Provided records START
-- pv_equiv track=rewrite | github.com/enlupi/aie4ml | src/aie4ml/passes/memtile_legalize.py | _split_ports_serial
-- ===== SOURCE A (Python) =====
-- def _split_ports_serial(n: int, units: int):
--     chunk = (n + units - 1) // units
--     out = []
--     start = 0
--     for _ in range(units):
--         size = min(chunk, n - start)
--         out.append(list(range(start, start + size)))
--         start += size
--     return out
-- ===== SOURCE B (Python) =====
-- def _split_ports_serial(n: int, units: int):
--     chunk = (n + units - 1) // units
--     out = [[] for _ in range(units)]
--     if out and chunk > 0:
--         for j in range(n):
--             out[j // chunk].append(j)
--     return out
-- ===== Notes on version B (the rewrite author's own statement) =====
-- stated objective: alternative
-- what changed: Replaces A's sequential boundary/accumulator construction (cutting the next chunk off a running start with min/size bookkeeping) with a bucket-distribution pass: pre-create the units empty buckets, then assign each index j to bucket j // chunk; a timing run measured this constant-factor faster on the generated inputs.
import Mathlib
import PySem

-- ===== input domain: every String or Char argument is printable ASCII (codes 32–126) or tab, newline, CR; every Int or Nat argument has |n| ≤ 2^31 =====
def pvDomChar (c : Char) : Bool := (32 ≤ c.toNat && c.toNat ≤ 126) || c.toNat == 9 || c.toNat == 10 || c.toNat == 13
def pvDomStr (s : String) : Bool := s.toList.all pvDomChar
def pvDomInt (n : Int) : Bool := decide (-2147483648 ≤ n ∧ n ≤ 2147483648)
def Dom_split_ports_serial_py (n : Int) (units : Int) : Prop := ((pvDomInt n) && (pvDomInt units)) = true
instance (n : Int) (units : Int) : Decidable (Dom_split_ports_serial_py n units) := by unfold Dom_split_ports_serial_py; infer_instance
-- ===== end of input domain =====

-- B replaces A's sequential boundary/accumulator construction by a bucket distribution:
-- pre-create the `units` empty buckets, then assign each index j to bucket j // chunk
-- in one pass over range(n) (objective: alternative algorithm, same cost).

-- ===== PORT A =====
-- A's `for _ in range(units)` loop with state (out, start); `size = min(chunk, n - start)`,
-- append `list(range(start, start + size))`, `start += size`.
def pvALoop (n chunk : Int) : Nat → Int → List (List Int) → List (List Int)
  | 0, _, out => out
  | k + 1, start, out =>
      let size := min chunk (n - start)
      pvALoop n chunk k (start + size) (out ++ [PySem.List.pyRange start (start + size) 1])

def split_ports_serial_py (n : Int) (units : Int) : List (List Int) :=
  let chunk := PySem.Int.floordiv (n + units - 1) units
  pvALoop n chunk units.toNat 0 []

-- ===== PORT B =====
-- `if out and chunk > 0: for j in range(n): out[j // chunk].append(j)`.
-- Inside the loop j ≥ 0 and chunk > 0, so j // chunk ≥ 0 and the Python index never wraps;
-- `.toNat` on that nonnegative quotient is exact, and `List.modify` is the in-place append.
def split_ports_serial_py_alt (n : Int) (units : Int) : List (List Int) :=
  let chunk := PySem.Int.floordiv (n + units - 1) units
  let out := (PySem.List.pyRange 0 units 1).map (fun _ => ([] : List Int))
  if out ≠ [] ∧ 0 < chunk then
    (PySem.List.pyRange 0 n 1).foldl
      (fun out j => out.modify (PySem.Int.floordiv j chunk).toNat (fun b => b ++ [j])) out
  else out

-- ===== PRECONDITION & SPEC =====
-- units = 0 makes `(n + units - 1) // units` raise ZeroDivisionError in A (and in B).
def Pre_split_ports_serial_py (n : Int) (units : Int) : Prop := units ≠ 0
instance (n : Int) (units : Int) : Decidable (Pre_split_ports_serial_py n units) := by
  unfold Pre_split_ports_serial_py; infer_instance

def pvWitness_split_ports_serial_py : Int × Int := (10, 3)

def Spec_split_ports_serial_py (n : Int) (units : Int) (out : List (List Int)) : Prop :=
  out = split_ports_serial_py_alt n units
instance (n : Int) (units : Int) (out : List (List Int)) : Decidable (Spec_split_ports_serial_py n units out) := by
  unfold Spec_split_ports_serial_py; infer_instance

-- ===== CLAIM (what is proved, stated in full; the proofs are below) =====
def Claim_equal_split_ports_serial_py : Prop := ∀ (n : Int) (units : Int), Dom_split_ports_serial_py n units → Pre_split_ports_serial_py n units → Spec_split_ports_serial_py n units (split_ports_serial_py n units)

-- ===== LEMMAS AND PROOFS =====

-- the canonical answer: units segments, segment i is the clipped interval [i*chunk, (i+1)*chunk) ∩ [0, n)
def pvSeg (chunk a : Int) (i : Nat) : List Int :=
  PySem.List.pyRange (min ((i : Int) * chunk) a) (min (((i : Int) + 1) * chunk) a) 1

-- A's segments as produced left to right from a running start
def pvSegs (n chunk : Int) : Nat → Int → List (List Int)
  | 0, _ => []
  | k + 1, start =>
      PySem.List.pyRange start (min (start + chunk) n) 1 ::
        pvSegs n chunk k (min (start + chunk) n)

theorem pvALoop_eq (n chunk : Int) :
    ∀ (k : Nat) (start : Int) (out : List (List Int)),
      pvALoop n chunk k start out = out ++ pvSegs n chunk k start := by
  intro k
  induction k with
  | zero => intro start out; simp [pvALoop, pvSegs]
  | succ k ih =>
      intro start out
      have h : start + min chunk (n - start) = min (start + chunk) n := by omega
      simp only [pvALoop, pvSegs, ih, h, List.append_assoc, List.singleton_append]

theorem pvSegs_nonpos (n chunk : Int) (hc : chunk ≤ 0) :
    ∀ (k : Nat) (start : Int), pvSegs n chunk k start = List.replicate k [] := by
  intro k
  induction k with
  | zero => intro start; simp [pvSegs]
  | succ k ih =>
      intro start
      simp [pvSegs, ih, List.replicate_succ]
      exact PySem.List.pyRange_one_eq_nil (by omega)

theorem pvSegs_eq_map (n chunk : Int) (hc : 1 ≤ chunk) :
    ∀ (k i : Nat),
      pvSegs n chunk k (min ((i : Int) * chunk) n) = (List.range' i k).map (pvSeg chunk n) := by
  intro k
  induction k with
  | zero => intro i; simp [pvSegs]
  | succ k ih =>
      intro i
      have hmin : min (min ((i : Int) * chunk) n + chunk) n = min (((i : Int) + 1) * chunk) n := by
        rcases le_or_gt ((i : Int) * chunk) n with h | h
        · have : ((i : Int) + 1) * chunk = (i : Int) * chunk + chunk := by ring
          omega
        · have : (i : Int) * chunk ≤ ((i : Int) + 1) * chunk := by nlinarith
          omega
      have hcast : ((i + 1 : Nat) : Int) = (i : Int) + 1 := by push_cast; ring
      simp only [pvSegs, hmin, List.range'_succ, List.map_cons, pvSeg]
      refine congrArg₂ List.cons rfl ?_
      have := ih (i + 1)
      rw [hcast] at this
      exact this

-- the pre-created bucket row is `units.toNat` empty lists
theorem pvInit_replicate (units : Int) :
    (PySem.List.pyRange 0 units 1).map (fun _ => ([] : List Int)) =
      List.replicate units.toNat [] := by
  rw [List.eq_replicate_iff]
  constructor
  · rw [List.length_map, PySem.List.length_pyRange_one]; omega
  · intro x hx
    rcases List.mem_map.mp hx with ⟨_, _, h⟩
    exact h.symm

theorem pvSeg_start (chunk : Int) (hc : 1 ≤ chunk) (i : Nat) :
    pvSeg chunk 0 i = [] := by
  apply PySem.List.pyRange_one_eq_nil
  have h0 : (0 : Int) ≤ (i : Int) * chunk := by positivity
  have h1 : (0 : Int) ≤ ((i : Int) + 1) * chunk := by positivity
  omega

-- one distribution step: appending j to bucket j//chunk advances every clipped segment from bound a to a+1
theorem pvBucket_step (chunk : Int) (u : Nat) (hc : 1 ≤ chunk) (a : Int) (ha : 0 ≤ a)
    (hau : a < chunk * u) :
    ((List.range u).map (pvSeg chunk a)).modify
        (PySem.Int.floordiv a chunk).toNat (fun b => b ++ [a]) =
      (List.range u).map (pvSeg chunk (a + 1)) := by
  set k := PySem.Int.floordiv a chunk with hk
  have hk0 : 0 ≤ k := by
    rw [hk, PySem.Int.le_floordiv_iff_mul_le (by omega)]
    omega
  have hklo : k * chunk ≤ a :=
    (PySem.Int.le_floordiv_iff_mul_le (by omega)).mp hk.le
  have hkhi : a < (k + 1) * chunk :=
    (PySem.Int.floordiv_lt_iff_lt_mul (by omega)).mp (by rw [← hk]; omega)
  have hku : k < (u : Int) := by
    rw [hk, PySem.Int.floordiv_lt_iff_lt_mul (by omega), mul_comm]
    exact hau
  apply List.ext_getElem
  · simp [List.length_modify]
  · intro j hj hj'
    rw [List.length_modify, List.length_map, List.length_range] at hj
    simp only [List.getElem_modify, List.getElem_map, List.getElem_range]
    split_ifs with hjk
    · have hji : (j : Int) = k := by omega
      unfold pvSeg
      rw [hji]
      have h1 : min (k * chunk) a = k * chunk := by omega
      have h1' : min (k * chunk) (a + 1) = k * chunk := by omega
      have h2 : min ((k + 1) * chunk) a = a := by omega
      have h2' : min ((k + 1) * chunk) (a + 1) = a + 1 := by omega
      rw [h1, h1', h2, h2']
      exact (PySem.List.pyRange_one_succ_right hklo).symm
    · unfold pvSeg
      rcases (by omega : (j : Int) < k ∨ k < (j : Int)) with h | h
      · have hhi : ((j : Int) + 1) * chunk ≤ k * chunk :=
          mul_le_mul_of_nonneg_right (by omega) (by omega)
        have hlo : (j : Int) * chunk < ((j : Int) + 1) * chunk := by nlinarith
        have e1 : min ((j : Int) * chunk) a = (j : Int) * chunk := by omega
        have e1' : min ((j : Int) * chunk) (a + 1) = (j : Int) * chunk := by omega
        have e2 : min (((j : Int) + 1) * chunk) a = ((j : Int) + 1) * chunk := by omega
        have e2' : min (((j : Int) + 1) * chunk) (a + 1) = ((j : Int) + 1) * chunk := by omega
        rw [e1, e1', e2, e2']
      · have hlo : (k + 1) * chunk ≤ (j : Int) * chunk :=
          mul_le_mul_of_nonneg_right (by omega) (by omega)
        have hhi : (j : Int) * chunk ≤ ((j : Int) + 1) * chunk := by nlinarith
        rw [PySem.List.pyRange_one_eq_nil (by omega), PySem.List.pyRange_one_eq_nil (by omega)]

-- the distribution loop invariant, run from bound a to n
theorem pvBucket_inv (chunk n : Int) (u : Nat) (hc : 1 ≤ chunk) (hn : n ≤ chunk * u) :
    ∀ (k : Nat) (a : Int), 0 ≤ a → a + k = n →
      (PySem.List.pyRange a n 1).foldl
          (fun out j => out.modify (PySem.Int.floordiv j chunk).toNat (fun b => b ++ [j]))
          ((List.range u).map (pvSeg chunk a)) =
        (List.range u).map (pvSeg chunk n) := by
  intro k
  induction k with
  | zero =>
      intro a ha hak
      have : a = n := by omega
      subst this
      rw [PySem.List.pyRange_one_eq_nil (by omega)]
      rfl
  | succ k ih =>
      intro a ha hak
      have hlt : a < n := by omega
      rw [PySem.List.pyRange_one_cons hlt, List.foldl_cons,
        pvBucket_step chunk u hc a ha (by omega)]
      exact ih (a + 1) (by omega) (by omega)

theorem split_eq (n units : Int) (_hu : units ≠ 0) :
    split_ports_serial_py n units = split_ports_serial_py_alt n units := by
  unfold split_ports_serial_py split_ports_serial_py_alt
  simp only []
  set chunk := PySem.Int.floordiv (n + units - 1) units with hchunk
  rw [pvALoop_eq, List.nil_append, pvInit_replicate]
  by_cases hpos : units ≥ 1
  · -- units ≥ 1: buckets exist
    have hune : units.toNat ≠ 0 := by omega
    have hne : List.replicate units.toNat ([] : List Int) ≠ [] := by
      simpa using hune
    by_cases hcpos : 1 ≤ chunk
    · -- chunk ≥ 1: n ≥ 1 and the distribution runs
      rw [if_pos ⟨hne, by omega⟩]
      have hn1 : 1 ≤ n := by
        have := hcpos
        rw [hchunk, PySem.Int.le_floordiv_iff_mul_le (by omega)] at this
        omega
      have hnle : n ≤ chunk * units.toNat := by
        have h1 : n + units - 1 < (chunk + 1) * units := by
          rw [← PySem.Int.floordiv_lt_iff_lt_mul (by omega : (0:Int) < units), ← hchunk]
          omega
        have hcast : ((units.toNat : Int)) = units := by omega
        rw [hcast]
        nlinarith
      have hinit : List.replicate units.toNat ([] : List Int) =
          (List.range units.toNat).map (pvSeg chunk 0) := by
        symm
        rw [List.eq_replicate_iff]
        constructor
        · simp
        · intro x hx
          rcases List.mem_map.mp hx with ⟨i, _, h⟩
          rw [← h, pvSeg_start chunk hcpos]
      have hsegs : pvSegs n chunk units.toNat 0 =
          (List.range units.toNat).map (pvSeg chunk n) := by
        have h0 : min ((0 : Int) * chunk) n = 0 := by
          have : (0 : Int) * chunk = 0 := by ring
          omega
        have := pvSegs_eq_map n chunk hcpos units.toNat 0
        rw [Nat.cast_zero, h0] at this
        rw [this, List.range_eq_range']
      rw [hinit, hsegs,
        pvBucket_inv chunk n units.toNat hcpos hnle n.toNat 0 le_rfl (by omega)]
    · -- chunk ≤ 0: every segment of A is empty, B keeps the empty buckets
      rw [if_neg (by intro h; exact hcpos (by omega))]
      exact pvSegs_nonpos n chunk (by omega) units.toNat 0
  · -- units < 0: zero buckets on both sides
    have h0 : units.toNat = 0 := by omega
    rw [h0]
    rw [if_neg (by intro h; exact h.1 rfl)]
    simp [pvSegs]

-- ===== VERDICT (by name: the statement is the Claim_ definition above) =====
theorem split_ports_serial_py_spec : Claim_equal_split_ports_serial_py := by
  intro n units _ hpre
  exact (split_eq n units hpre).symm ▸ rfl
lemma pvNodup_fold (xs : List (List (String × String))) : (pvFold xs).keys.Nodup := by
  have h := PySem.Dict.nodup_keys_foldl_modify_key xs pvKey ([] : List (List (String × String)))
      (fun _ cd => fun l => l ++ [cd]) PySem.Dict.empty (by simp)
  simpa [pvFold, pvStep] using h

lemma pvGetD_fold (xs : List (List (String × String))) (c : String) :
    (pvFold xs).getD c [] = xs.filter (fun cd => pvKey cd == c) := by
  have hmap : pvFold xs = (xs.map (fun cd => (pvKey cd, cd))).foldl
      (fun d p => d.modify p.1 [] (fun l => l ++ [p.2])) PySem.Dict.empty := by
    rw [List.foldl_map]
    rfl
  rw [hmap, PySem.Dict.getD_foldl_modify_append]
  rw [List.filter_map]
  simp [Function.comp_def]

lemma pvItems_fold (xs : List (List (String × String))) :
    (pvFold xs).items
      = (PySem.Set.ofList (xs.map pvKey)).map (fun k => (k, xs.filter (fun cd => pvKey cd == k))) := by
  rw [PySem.Dict.items_eq_map_keys _ (pvNodup_fold xs) [], pvKeys_fold]
  exact List.map_congr_left (fun k _ => by rw [pvGetD_fold])

lemma pvFilter_update {α : Type} [BEq α] [LawfulBEq α] (q : α → Bool) (l : List α) (s : PySem.Set α) :
    (PySem.Set.update s l).filter q = PySem.Set.update (s.filter q) (l.filter q) := by
  induction l generalizing s with
  | nil => simp [PySem.Set.update]
  | cons x t ih =>
    rw [show PySem.Set.update s (x :: t) = PySem.Set.update (PySem.Set.add s x) t from rfl]
    by_cases hx : q x = true
    · have hadd : (PySem.Set.add s x).filter q = PySem.Set.add (s.filter q) x := by
        by_cases hm : x ∈ s
        · simp [PySem.Set.add, PySem.Set.contains, hm, hx]
        · simp [PySem.Set.add, PySem.Set.contains, hm, hx]
      rw [List.filter_cons_of_pos hx,
        show PySem.Set.update (s.filter q) (x :: t.filter q)
          = PySem.Set.update (PySem.Set.add (s.filter q) x) (t.filter q) from rfl,
        ih, hadd]
    · have hadd : (PySem.Set.add s x).filter q = s.filter q := by
        by_cases hm : x ∈ s
        · simp [PySem.Set.add, PySem.Set.contains, hm]
        · simp [PySem.Set.add, PySem.Set.contains, hm, hx]
      rw [List.filter_cons_of_neg (by simp [hx]), ih, hadd]

lemma pvOfList_filter {α : Type} [BEq α] [LawfulBEq α] (q : α → Bool) (l : List α) :
    PySem.Set.ofList (l.filter q) = (PySem.Set.ofList l).filter q := by
  simpa [PySem.Set.update_nil_left] using (pvFilter_update q l []).symm

lemma pvFoldl_add_singleton {α : Type} [BEq α] [LawfulBEq α] (u : α) (n : Nat) :
    List.foldl PySem.Set.add [u] (List.replicate n u) = [u] := by
  induction n with
  | zero => rfl
  | succ m ih =>
    rw [List.replicate_succ, List.foldl_cons,
      show PySem.Set.add [u] u = [u] by simp [PySem.Set.add, PySem.Set.contains], ih]
-- pv_equiv track=rewrite | github.com/JulianFX27/quant-research-engine | scripts/run_batch.py | _compute_dataset_compat
-- ===== SOURCE A (Python) =====
-- from typing import Any, Dict, List, Optional
--
-- def _norm_fp8(x: Any) -> Optional[str]:
--     if x is None:
--         return None
--     s = str(x).strip()
--     return s if s else None
--
-- def _compute_dataset_compat(rows: List[Dict[str, Any]]) -> str:
--     """
--     Dataset compatibility for the batch.
--     - OK: all non-null dataset_fp8 values are identical and at least one exists
--     - MIXED: more than one distinct non-null dataset_fp8 exists
--     - UNKNOWN: no dataset_fp8 available at all
--     """
--     fps: List[str] = []
--     for r in rows:
--         fp = _norm_fp8(r.get("dataset_fp8"))
--         if fp:
--             fps.append(fp)
--     uniq = sorted(set(fps))
--     if len(uniq) == 0:
--         return "UNKNOWN"
--     if len(uniq) == 1:
--         return "OK"
--     return "MIXED"
-- ===== SOURCE B (Python) =====
-- from typing import Any, Dict, List, Optional
--
-- def _norm_fp8(x: Any) -> Optional[str]:
--     if x is None:
--         return None
--     s = str(x).strip()
--     return s if s else None
--
-- def _compute_dataset_compat(rows: List[Dict[str, Any]]) -> str:
--     seen: Optional[str] = None
--     for r in rows:
--         fp = _norm_fp8(r.get("dataset_fp8"))
--         if not fp:
--             continue
--         if seen is None:
--             seen = fp
--         elif fp != seen:
--             return "MIXED"
--     return "UNKNOWN" if seen is None else "OK"
-- ===== Notes on version B (the rewrite author's own statement) =====
-- stated objective: simpler
-- what changed: Replaces the collect-all-list + set + sorted + count-distinct pipeline with a single pass holding one scalar 'seen' fingerprint, returning MIXED early on the first mismatch and deciding OK/UNKNOWN by whether any non-null fingerprint was ever seen.
import Mathlib
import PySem

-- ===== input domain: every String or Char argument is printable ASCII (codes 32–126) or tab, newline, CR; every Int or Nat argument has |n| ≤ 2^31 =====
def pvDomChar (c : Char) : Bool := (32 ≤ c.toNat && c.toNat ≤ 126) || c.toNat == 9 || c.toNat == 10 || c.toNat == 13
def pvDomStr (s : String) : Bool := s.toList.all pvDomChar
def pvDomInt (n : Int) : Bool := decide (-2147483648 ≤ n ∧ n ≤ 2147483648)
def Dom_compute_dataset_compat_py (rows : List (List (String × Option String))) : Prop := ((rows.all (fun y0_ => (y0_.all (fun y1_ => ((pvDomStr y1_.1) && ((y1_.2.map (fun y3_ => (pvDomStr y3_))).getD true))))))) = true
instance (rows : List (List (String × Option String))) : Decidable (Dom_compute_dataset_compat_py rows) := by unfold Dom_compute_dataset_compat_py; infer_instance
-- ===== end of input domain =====

-- B replaces A's collect-list + set + sorted distinct-count pipeline with a single-pass
-- scalar comparison that returns "MIXED" early on the first mismatching fingerprint (simpler).


-- ===== PORT A =====
-- shared module helper _norm_fp8 (x is Optional[str] here; str(x) of a str is itself)
def normFp8 (x : Option String) : Option String :=
  match x with
  | none => none
  | some v =>
    let s := PySem.Str.strip v
    if s = "" then none else some s

def compute_dataset_compat_py (rows : List (List (String × Option String))) : String :=
  let fps : List String := rows.foldl (fun fps r =>
    match normFp8 (PySem.Dict.getD (PySem.Dict.mk r) "dataset_fp8" none) with
    | some fp => fps ++ [fp]
    | none => fps) []
  let uniq := PySem.List.sorted (PySem.Set.ofList fps) (fun x => x) false
  if uniq.length = 0 then "UNKNOWN"
  else if uniq.length = 1 then "OK"
  else "MIXED"

-- ===== PORT B =====
def altLoop (seen : Option String) : List (List (String × Option String)) → String
  | [] => match seen with | none => "UNKNOWN" | some _ => "OK"
  | r :: rest =>
    match normFp8 (PySem.Dict.getD (PySem.Dict.mk r) "dataset_fp8" none) with
    | none => altLoop seen rest
    | some fp =>
      match seen with
      | none => altLoop (some fp) rest
      | some s => if fp ≠ s then "MIXED" else altLoop seen rest

def compute_dataset_compat_py_alt (rows : List (List (String × Option String))) : String :=
  altLoop none rows

-- ===== PRECONDITION & SPEC =====
def Spec_compute_dataset_compat_py (rows : List (List (String × Option String))) (out : String) : Prop := out = compute_dataset_compat_py_alt rows
instance (rows : List (List (String × Option String))) (out : String) : Decidable (Spec_compute_dataset_compat_py rows out) := by unfold Spec_compute_dataset_compat_py; infer_instance

-- ===== CLAIM (what is proved, stated in full; the proofs are below) =====
def Claim_equal_compute_dataset_compat_py : Prop := ∀ (rows : List (List (String × Option String))), Dom_compute_dataset_compat_py rows → Spec_compute_dataset_compat_py rows (compute_dataset_compat_py rows)

-- ===== LEMMAS AND PROOFS =====

-- the list of normalized non-null fingerprints, as a filterMap
def fpsOf (rows : List (List (String × Option String))) : List String :=
  rows.filterMap (fun r => normFp8 (PySem.Dict.getD (PySem.Dict.mk r) "dataset_fp8" none))

lemma fpsOf_cons (r : List (String × Option String)) (rest : List (List (String × Option String))) :
    fpsOf (r :: rest) =
      match normFp8 (PySem.Dict.getD (PySem.Dict.mk r) "dataset_fp8" none) with
      | some fp => fp :: fpsOf rest
      | none => fpsOf rest := by
  cases h : normFp8 (PySem.Dict.getD (PySem.Dict.mk r) "dataset_fp8" none) <;>
    simp [fpsOf, h]

lemma foldl_fps (rows : List (List (String × Option String))) (acc : List String) :
    rows.foldl (fun fps r =>
      match normFp8 (PySem.Dict.getD (PySem.Dict.mk r) "dataset_fp8" none) with
      | some fp => fps ++ [fp]
      | none => fps) acc = acc ++ fpsOf rows := by
  induction rows generalizing acc with
  | nil => simp [fpsOf]
  | cons r rest ih =>
    rw [List.foldl_cons, fpsOf_cons]
    cases h : normFp8 (PySem.Dict.getD (PySem.Dict.mk r) "dataset_fp8" none) with
    | none => simp [ih acc]
    | some fp => simp [ih (acc ++ [fp])]

-- B's loop, expressed over the fingerprint list only
def loopS (seen : Option String) : List String → String
  | [] => match seen with | none => "UNKNOWN" | some _ => "OK"
  | fp :: t =>
    match seen with
    | none => loopS (some fp) t
    | some s => if fp ≠ s then "MIXED" else loopS seen t

lemma altLoop_eq_loopS (rows : List (List (String × Option String))) (seen : Option String) :
    altLoop seen rows = loopS seen (fpsOf rows) := by
  induction rows generalizing seen with
  | nil => cases seen <;> simp [altLoop, loopS, fpsOf]
  | cons r rest ih =>
    rw [fpsOf_cons]
    cases h : normFp8 (PySem.Dict.getD (PySem.Dict.mk r) "dataset_fp8" none) with
    | none => simp [altLoop, h, ih seen]
    | some fp =>
      cases seen with
      | none => simp [altLoop, loopS, h, ih (some fp)]
      | some s =>
        by_cases hfp : fp = s <;> simp [altLoop, loopS, h, hfp, ih]

lemma loopS_some (t : List String) (a : String) :
    loopS (some a) t = if t.all (· = a) then "OK" else "MIXED" := by
  induction t with
  | nil => rfl
  | cons b t' ih =>
    by_cases hb : b = a <;> simp [loopS, hb, ih]

lemma ofList_all_eq (a : String) (t : List String) (h : t.all (· = a)) :
    PySem.Set.ofList (a :: t) = [a] := by
  have key : ∀ s : List String, (∀ x ∈ s, x = a) → s.foldl PySem.Set.add [a] = [a] := by
    intro s
    induction s with
    | nil => simp
    | cons x s' ih =>
      intro hx
      have hxa : x = a := hx x (by simp)
      have hadd : PySem.Set.add [a] x = [a] := by
        simp [PySem.Set.add, PySem.Set.contains, hxa]
      simpa [List.foldl, hadd] using ih (fun y hy => hx y (by simp [hy]))
  have hall : ∀ x ∈ t, x = a := by simpa [List.all_eq_true] using h
  simpa [PySem.Set.ofList_eq_foldl, List.foldl, PySem.Set.add, PySem.Set.empty] using key t hall

lemma two_le_ofList_length (fps : List String) (a b : String)
    (ha : a ∈ fps) (hb : b ∈ fps) (hab : a ≠ b) :
    2 ≤ (PySem.Set.ofList fps).length := by
  have ha' : a ∈ PySem.Set.ofList fps := (PySem.Set.mem_ofList fps a).2 ha
  have hb' : b ∈ PySem.Set.ofList fps := (PySem.Set.mem_ofList fps b).2 hb
  have hsub : ({a, b} : Finset String) ⊆ (PySem.Set.ofList fps).toFinset := by
    intro x hx
    simp only [Finset.mem_insert, Finset.mem_singleton] at hx
    rcases hx with rfl | rfl <;> simp [ha', hb']
  calc 2 = ({a, b} : Finset String).card := (Finset.card_pair hab).symm
    _ ≤ (PySem.Set.ofList fps).toFinset.card := Finset.card_le_card hsub
    _ ≤ (PySem.Set.ofList fps).length := (PySem.Set.ofList fps).toFinset_card_le

lemma A_eq_loopS (fps : List String) :
    (let uniq := PySem.List.sorted (PySem.Set.ofList fps) (fun x => x) false
     if uniq.length = 0 then "UNKNOWN"
     else if uniq.length = 1 then "OK"
     else "MIXED") = loopS none fps := by
  cases fps with
  | nil => rfl
  | cons a t =>
    simp only [loopS, loopS_some]
    by_cases h : t.all (· = a)
    · have h1 : PySem.Set.ofList (a :: t) = [a] := ofList_all_eq a t h
      simp [h1, h, PySem.List.sorted, PySem.List.insertBy]
    · obtain ⟨b, hb, hba⟩ : ∃ b ∈ t, ¬ b = a := by
        simpa [List.all_eq_true] using h
      have h2 : 2 ≤ (PySem.Set.ofList (a :: t)).length :=
        two_le_ofList_length (a :: t) a b (by simp) (by simp [hb]) (fun he => hba he.symm)
      have hlen : (PySem.List.sorted (PySem.Set.ofList (a :: t)) (fun x => x) false).length
          = (PySem.Set.ofList (a :: t)).length := PySem.List.length_sorted ..
      have hz : ¬ (PySem.Set.ofList (a :: t)).length = 0 := by omega
      have h1 : ¬ (PySem.Set.ofList (a :: t)).length = 1 := by omega
      simp [hlen, hz, h1, h]

-- ===== VERDICT (by name: the statement is the Claim_ definition above) =====
theorem compute_dataset_compat_py_spec : Claim_equal_compute_dataset_compat_py := by
  intro rows _
  unfold Spec_compute_dataset_compat_py compute_dataset_compat_py compute_dataset_compat_py_alt
  rw [foldl_fps rows [], altLoop_eq_loopS]
  simpa using A_eq_loopS (fpsOf rows)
Provided records END
**Work to be completed**
Your answer must be the lines from the first line of the entries above through the line that contains "def Dom_split_ports_serial_py (n", written out exactly.

**Task solution**
-- pv_equiv track=rewrite | github.com/enlupi/aie4ml | src/aie4ml/passes/memtile_legalize.py | _split_ports_serial
-- ===== SOURCE A (Python) =====
-- def _split_ports_serial(n: int, units: int):
--     chunk = (n + units - 1) // units
--     out = []
--     start = 0
--     for _ in range(units):
--         size = min(chunk, n - start)
--         out.append(list(range(start, start + size)))
--         start += size
--     return out
-- ===== SOURCE B (Python) =====
-- def _split_ports_serial(n: int, units: int):
--     chunk = (n + units - 1) // units
--     out = [[] for _ in range(units)]
--     if out and chunk > 0:
--         for j in range(n):
--             out[j // chunk].append(j)
--     return out
-- ===== Notes on version B (the rewrite author's own statement) =====
-- stated objective: alternative
-- what changed: Replaces A's sequential boundary/accumulator construction (cutting the next chunk off a running start with min/size bookkeeping) with a bucket-distribution pass: pre-create the units empty buckets, then assign each index j to bucket j // chunk; a timing run measured this constant-factor faster on the generated inputs.
import Mathlib
import PySem

-- ===== input domain: every String or Char argument is printable ASCII (codes 32–126) or tab, newline, CR; every Int or Nat argument has |n| ≤ 2^31 =====
def pvDomChar (c : Char) : Bool := (32 ≤ c.toNat && c.toNat ≤ 126) || c.toNat == 9 || c.toNat == 10 || c.toNat == 13
def pvDomStr (s : String) : Bool := s.toList.all pvDomChar
def pvDomInt (n : Int) : Bool := decide (-2147483648 ≤ n ∧ n ≤ 2147483648)
def Dom_split_ports_serial_py (n : Int) (units : Int) : Prop := ((pvDomInt n) && (pvDomInt units)) = true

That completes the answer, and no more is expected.